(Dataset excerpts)
§ §

theorem getD_clearAbove_ge (k bit i : Nat) (st : List (Int × Int)) (h : k ≤ i) :
    (clearAbove k bit st).getD i (0,0) = st.getD i (0,0) := by
  rw [List.getD_eq_getElem?_getD, getElem?_clearAbove_ge k bit st i h, List.getD_eq_getElem?_getD]

theorem pivotSearch_clearAbove (k bit k' bit' : Nat) (st : List (Int × Int)) (h : k ≤ k') :
    pivotSearch (clearAbove k bit st) bit' k' = pivotSearch st bit' k' := by
  rw [pivotSearch, pivotSearch, drop_clearAbove k bit k' st h]

theorem swap_clearAbove (k bit k' p' : Nat) (st : List (Int × Int)) (hkk : k < k') (hp : k' ≤ p')
    (hk'l : k' < st.length) (hp'l : p' < st.length) :
    swapRows (clearAbove k bit st) k' p' = clearAbove k bit (swapRows st k' p') := by
  have hkl : k' < (clearAbove k bit st).length := by rw [length_clearAbove]; omega
  have hpl : p' < (clearAbove k bit st).length := by rw [length_clearAbove]; omega
  have hgk : (swapRows st k' p').getD k (0,0) = st.getD k (0,0) := by
    rw [List.getD_eq_getElem?_getD, getElem?_swapRows st k' p' k hk'l hp'l,
      if_neg (by omega), if_neg (by omega), List.getD_eq_getElem?_getD]
  apply List.ext_getElem?
  intro i
  rw [getElem?_swapRows _ k' p' i hkl hpl, getElem?_clearAbove k bit (swapRows st k' p') i,
    getElem?_swapRows st k' p' i hk'l hp'l, hgk]
  rcases eq_or_ne i p' with rfl | hip
  · rw [if_pos rfl, if_pos rfl, getElem?_clearAbove_ge k bit st k' (by omega)]
    cases st[k']? with
    | none => rfl
    | some r =>
      simp only [Option.map_some]
      rw [if_neg (by omega)]
  · rw [if_neg hip, if_neg hip]
    rcases eq_or_ne i k' with rfl | hik
    · rw [if_pos rfl, if_pos rfl, getElem?_clearAbove_ge k bit st p' (by omega)]
      cases st[p']? with
      | none => rfl
      | some r =>
        simp only [Option.map_some]
        rw [if_neg (by omega)]
    · rw [if_neg hik, if_neg hik, getElem?_clearAbove]
-- pv_equiv track=rewrite | github.com/jennyzzt/LLM_debate_on_ARC | ARC_gen_agents3_rounds2_openai/b2862040/agent2/algo0.py | solve
-- ===== SOURCE A (Python) =====
-- def dfs(grid, x, y, visited):
--     # Check bounds and if the cell is already visited or not a '1'
--     if x < 0 or x >= len(grid) or y < 0 or y >= len(grid[0]) or visited[x][y] or grid[x][y] != 1:
--         return
--
--     # Mark the cell as visited and change its value to '8'
--     visited[x][y] = True
--     grid[x][y] = 8
--
--     # Explore the four adjacent directions
--     dfs(grid, x+1, y, visited)
--     dfs(grid, x-1, y, visited)
--     dfs(grid, x, y+1, visited)
--     dfs(grid, x, y-1, visited)
--
-- def solve(input_grid):
--     # Create a copy of the input grid to modify
--     output_grid = [row[:] for row in input_grid]
--
--     # Initialize a visited matrix to keep track of visited cells during DFS
--     visited = [[False for _ in range(len(input_grid[0]))] for _ in range(len(input_grid))]
--
--     # Perform DFS for each cell
--     for i in range(len(input_grid)):
--         for j in range(len(input_grid[0])):
--             if input_grid[i][j] == 1 and not visited[i][j]:
--                 dfs(output_grid, i, j, visited)
--
--     return output_grid
-- ===== SOURCE B (Python) =====
-- def solve(input_grid):
--     # direct elementwise map: every 1 becomes 8, everything else unchanged
--     return [[8 if v == 1 else v for v in row] for row in input_grid]
-- ===== Notes on version B (the rewrite author's own statement) =====
-- stated objective: simpler
-- what changed: Replaced the recursive flood-fill DFS with a visited matrix by a single elementwise comprehension mapping 1 to 8, since the DFS's net effect is exactly that map.
-- outside the precondition, e.g. on solve([[0], [1, 1]]): A returns [[0], [8, 1]], B returns [[0], [8, 8]]
import Mathlib
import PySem
-- pv_equiv track=rewrite | github.com/Kydryavcev/magma_cipher | apps/cryptolab_util.py | corrEffective
-- ===== SOURCE A (Python) =====
-- def corrEffective(ua):
--     res = []
--     for j in range(0, len(ua[0])):
--         count = 0
--         for i in range(0, len(ua)):
--             if ua[i][j] == 0:
--                 count += 1
--         if count >= len(ua) / 2:
--             res.append(j)
--     return res
-- ===== SOURCE B (Python) =====
-- def corrEffective(ua):
--     m = len(ua[0])
--     n = len(ua)
--     nonzeros = {}
--     for row in ua:
--         for j in range(m):
--             if row[j] != 0:
--                 nonzeros[j] = nonzeros.get(j, 0) + 1
--     half = n / 2
--     return [j for j in range(m) if nonzeros.get(j, 0) <= half]
-- ===== Notes on version B (the rewrite author's own statement) =====
-- stated objective: alternative
-- what changed: B counts the NONZERO cells of each column sparsely into a dict and keeps a column when its nonzero count is at most half the rows (the exact complement of A's zero-count test), instead of A's per-column rescan of all rows counting zeros.
import Mathlib
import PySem

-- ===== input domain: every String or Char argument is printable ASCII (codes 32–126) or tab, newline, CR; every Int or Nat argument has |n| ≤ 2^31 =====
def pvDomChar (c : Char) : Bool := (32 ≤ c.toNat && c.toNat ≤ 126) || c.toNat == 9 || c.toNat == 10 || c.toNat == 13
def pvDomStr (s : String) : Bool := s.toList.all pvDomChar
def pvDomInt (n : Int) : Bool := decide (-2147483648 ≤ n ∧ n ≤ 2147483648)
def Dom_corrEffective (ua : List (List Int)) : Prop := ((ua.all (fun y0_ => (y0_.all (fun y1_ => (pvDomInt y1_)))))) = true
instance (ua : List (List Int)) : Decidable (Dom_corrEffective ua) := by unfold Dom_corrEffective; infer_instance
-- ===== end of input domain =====

-- B counts the NONZERO cells column-wise into a sparse dict and keeps a column when its
-- nonzero count is at most half the rows — the exact complement of A's zero-count rescan
-- per column (zeros >= n/2  iff  nonzeros <= n/2, since zeros + nonzeros = n).
-- In both ports the float comparison with `len(ua)/2` is rendered with integers
-- (`n ≤ 2*count`, resp. `2*count ≤ n`), exact since both sides are exact in float here.

-- ===== PORT A =====
def corrEffective (ua : List (List Int)) : List Int :=
  (PySem.List.pyRange 0 (((PySem.List.pyGet? ua 0).getD []).length : Int) 1).foldl
    (fun res j =>
      let count : Int := (PySem.List.pyRange 0 (ua.length : Int) 1).foldl
        (fun count i =>
          if PySem.List.pyGetD (PySem.List.pyGetD ua i []) j 1 = 0 then count + 1 else count) 0
      if (ua.length : Int) ≤ 2 * count then res ++ [j] else res) []

-- ===== PORT B =====
def corrEffective_alt (ua : List (List Int)) : List Int :=
  let m := ((PySem.List.pyGet? ua 0).getD []).length
  let n : Int := ua.length
  let nonzeros : PySem.Dict Int Int := ua.foldl
    (fun d row =>
      (PySem.List.pyRange 0 (m : Int) 1).foldl
        (fun d j =>
          if PySem.List.pyGetD row j 1 ≠ 0 then d.insert j (d.getD j 0 + 1) else d) d)
    PySem.Dict.empty
  (PySem.List.pyRange 0 (m : Int) 1).filter
    (fun j => decide (2 * nonzeros.getD j 0 ≤ n))

-- ===== PRECONDITION & SPEC =====
-- Pre_ excludes exactly the inputs where Python A raises IndexError: the empty matrix
-- (ua[0] fails) and matrices with a row shorter than the first row (ua[i][j] fails).
def Pre_corrEffective (ua : List (List Int)) : Prop :=
  ua ≠ [] ∧ ∀ row ∈ ua, (ua.headD []).length ≤ row.length
instance (ua : List (List Int)) : Decidable (Pre_corrEffective ua) := by
  unfold Pre_corrEffective; infer_instance

def pvWitness_corrEffective : List (List Int) := [[0, 1], [0, 0], [1, 1]]

def Spec_corrEffective (ua : List (List Int)) (out : List Int) : Prop := out = corrEffective_alt ua
instance (ua : List (List Int)) (out : List Int) : Decidable (Spec_corrEffective ua out) := by unfold Spec_corrEffective; infer_instance

-- ===== CLAIM (what is proved, stated in full; the proofs are below) =====
def Claim_equal_corrEffective : Prop := ∀ (ua : List (List Int)), Dom_corrEffective ua → Pre_corrEffective ua → Spec_corrEffective ua (corrEffective ua)

-- ===== LEMMAS AND PROOFS =====

-- zero count of column j (value of A's inner loop)
def pvZeroCnt (ua : List (List Int)) (j : Int) : Int :=
  ua.foldl (fun c row => if PySem.List.pyGetD row j 1 = 0 then c + 1 else c) 0

-- nonzero count of column j
def pvNzCnt (ua : List (List Int)) (j : Int) : Int :=
  ua.foldl (fun c row => if PySem.List.pyGetD row j 1 ≠ 0 then c + 1 else c) 0

theorem pvCnt_shift (p : List Int → Prop) [DecidablePred p] (ua : List (List Int)) (c : Int) :
    ua.foldl (fun c row => if p row then c + 1 else c) c
      = c + ua.foldl (fun c row => if p row then c + 1 else c) 0 := by
  induction ua generalizing c with
  | nil => simp
  | cons r t ih =>
    simp only [List.foldl_cons]
    rw [ih, ih (if p r then (0:Int) + 1 else 0)]
    split_ifs <;> ring

theorem pvZero_add_nz (ua : List (List Int)) (j : Int) :
    pvZeroCnt ua j + pvNzCnt ua j = ua.length := by
  induction ua with
  | nil => simp [pvZeroCnt, pvNzCnt]
  | cons r t ih =>
    simp only [pvZeroCnt, pvNzCnt, List.foldl_cons, List.length_cons] at ih ⊢
    rw [pvCnt_shift (fun row => PySem.List.pyGetD row j 1 = 0) t
          (if PySem.List.pyGetD r j 1 = 0 then (0:Int) + 1 else 0),
        pvCnt_shift (fun row => PySem.List.pyGetD row j 1 ≠ 0) t
          (if PySem.List.pyGetD r j 1 ≠ 0 then (0:Int) + 1 else 0)]
    by_cases h : PySem.List.pyGetD r j 1 = 0
    · rw [if_pos h, if_neg (not_not.mpr h)]
      push_cast
      linarith [ih]
    · rw [if_neg h, if_pos h]
      push_cast
      linarith [ih]

-- a conditional counting loop over keys is counting over the filtered key list
theorem pvGetD_foldl_cond (p : Int → Bool) (l : List Int) (d : PySem.Dict Int Int) (v : Int) :
    (l.foldl (fun d x => if p x then d.insert x (d.getD x 0 + 1) else d) d).getD v 0
      = d.getD v 0 + ((l.filter p).count v : Int) := by
  induction l generalizing d with
  | nil => simp
  | cons x t ih =>
    simp only [List.foldl_cons, List.filter_cons]
    by_cases hp : p x
    · simp only [hp, if_pos, ih]
      rw [PySem.Dict.getD_insert]
      by_cases hv : v = x <;> simp [hv, List.count_cons] <;> omega
    · simp [hp, ih]

-- value looked up in B's dict = nonzero count of the column, for 0 ≤ j < m
theorem pvDict_getD (ua : List (List Int)) (m : Nat) (d : PySem.Dict Int Int) (j : Int)
    (h0 : 0 ≤ j) (hm : j < (m : Int)) :
    (ua.foldl
      (fun d row =>
        (PySem.List.pyRange 0 (m : Int) 1).foldl
          (fun d j =>
            if PySem.List.pyGetD row j 1 ≠ 0 then d.insert j (d.getD j 0 + 1) else d) d)
      d).getD j 0 = d.getD j 0 + pvNzCnt ua j := by
  induction ua generalizing d with
  | nil => simp [pvNzCnt]
  | cons r t ih =>
    simp only [List.foldl_cons, pvNzCnt] at ih ⊢
    rw [ih]
    have hrow : ((PySem.List.pyRange 0 (m : Int) 1).foldl
        (fun d j =>
          if PySem.List.pyGetD r j 1 ≠ 0 then d.insert j (d.getD j 0 + 1) else d) d).getD j 0
        = d.getD j 0 + if PySem.List.pyGetD r j 1 ≠ 0 then 1 else 0 := by
      have := pvGetD_foldl_cond (fun x => decide (PySem.List.pyGetD r x 1 ≠ 0))
        (PySem.List.pyRange 0 (m : Int) 1) d j
      simp only [decide_eq_true_eq] at this
      rw [this]
      have hcnt : ((PySem.List.pyRange 0 (m : Int) 1).filter
          (fun x => decide (PySem.List.pyGetD r x 1 ≠ 0))).count j
          = if PySem.List.pyGetD r j 1 ≠ 0 then 1 else 0 := by
        by_cases hnz : PySem.List.pyGetD r j 1 ≠ 0
        · rw [if_pos hnz]
          rw [List.count_eq_one_of_mem]
          · exact List.Nodup.filter _ (PySem.List.nodup_pyRange_one 0 (m:Int))
          · rw [List.mem_filter]
            exact ⟨(PySem.List.mem_pyRange_one).2 ⟨h0, hm⟩, by simp [hnz]⟩
        · rw [if_neg hnz, List.count_eq_zero]
          intro hmem
          rcases List.mem_filter.1 hmem with ⟨_, hc⟩
          simp at hc
          exact hnz hc
      rw [hcnt]
      split_ifs <;> simp
    rw [hrow, pvCnt_shift (fun row => PySem.List.pyGetD row j 1 ≠ 0) t
      (if PySem.List.pyGetD r j 1 ≠ 0 then (0:Int) + 1 else 0)]
    split_ifs <;> ring
  
theorem pvInner_eq_zeroCnt (ua : List (List Int)) (j : Int) :
    (PySem.List.pyRange 0 (ua.length : Int) 1).foldl
      (fun count i =>
        if PySem.List.pyGetD (PySem.List.pyGetD ua i []) j 1 = 0 then count + 1 else count) 0
      = pvZeroCnt ua j := by
  exact PySem.List.foldl_pyRange_zero_pyGetD' ua []
    (fun count row => if PySem.List.pyGetD row j 1 = 0 then count + 1 else count) 0

theorem corrEffective_eq (ua : List (List Int)) : corrEffective ua = corrEffective_alt ua := by
  unfold corrEffective corrEffective_alt
  simp only []
  rw [PySem.List.foldl_append_ite_eq_filter]
  simp only [List.nil_append]
  apply List.filter_congr
  intro j hj
  obtain ⟨h0, hm⟩ := (PySem.List.mem_pyRange_one).1 hj
  rw [pvInner_eq_zeroCnt,
      pvDict_getD ua (((PySem.List.pyGet? ua 0).getD []).length) PySem.Dict.empty j h0 hm]
  simp only [PySem.Dict.getD_empty, zero_add, decide_eq_decide]
  have := pvZero_add_nz ua j
  omega

-- ===== VERDICT (by name: the statement is the Claim_ definition above) =====
theorem corrEffective_spec : Claim_equal_corrEffective := by
  intro ua _ _
  unfold Spec_corrEffective
  exact corrEffective_eq ua
-- pv_equiv track=rewrite | github.com/the-mold/leetcode | 01. ArrayAndString/structy/replace tokens/solution.py | token_replace
-- ===== SOURCE A (Python) =====
-- def token_replace(s, tokens):
--   i = 0
--   j = 1
--
--   res = []
--   while i < len(s):
--     if s[i] == "$":
--       while s[j] != "$":
--         j += 1
--
--       candidate = s[i:j+1]
--       if candidate in tokens:
--         res.append(tokens[candidate])
--
--       i = j + 1
--       j = i + 1
--     else:
--       res.append(s[i])
--       i += 1
--       j += 1
--
--   return "".join(res)
-- ===== SOURCE B (Python) =====
-- def token_replace(s, tokens):
--   parts = s.split("$")
--   if len(parts) % 2 == 0:  # odd number of '$': unterminated token, same error as A
--     raise IndexError("unterminated token")
--   out = []
--   is_token = False
--   for part in parts:
--     out.append(tokens.get("$" + part + "$", "") if is_token else part)
--     is_token = not is_token
--   return "".join(out)
-- ===== Notes on version B (the rewrite author's own statement) =====
-- stated objective: faster
-- what changed: A scans character by character with two indices and an inner while-loop hunting for each closing '$'; B splits the string on '$' once and folds over the segments, emitting even segments verbatim and looking up odd segments as '$'+body+'$' (and raises IndexError on an unterminated token, like A).
import Mathlib
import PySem

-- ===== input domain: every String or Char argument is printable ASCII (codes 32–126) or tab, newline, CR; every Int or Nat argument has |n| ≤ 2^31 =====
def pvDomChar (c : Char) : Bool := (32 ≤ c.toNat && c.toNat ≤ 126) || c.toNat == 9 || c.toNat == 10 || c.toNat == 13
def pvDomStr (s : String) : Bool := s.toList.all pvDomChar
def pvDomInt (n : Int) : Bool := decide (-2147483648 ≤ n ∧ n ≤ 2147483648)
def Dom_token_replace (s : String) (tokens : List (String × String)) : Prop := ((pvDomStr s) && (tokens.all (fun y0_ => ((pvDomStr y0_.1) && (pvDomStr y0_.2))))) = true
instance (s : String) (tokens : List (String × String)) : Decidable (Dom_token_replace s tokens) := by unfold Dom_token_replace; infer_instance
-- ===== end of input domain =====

§ §

- **Exercise directions**
Only a number is expected: the count of lines in the data that contain the word "generalizing".

- **Written answer**
3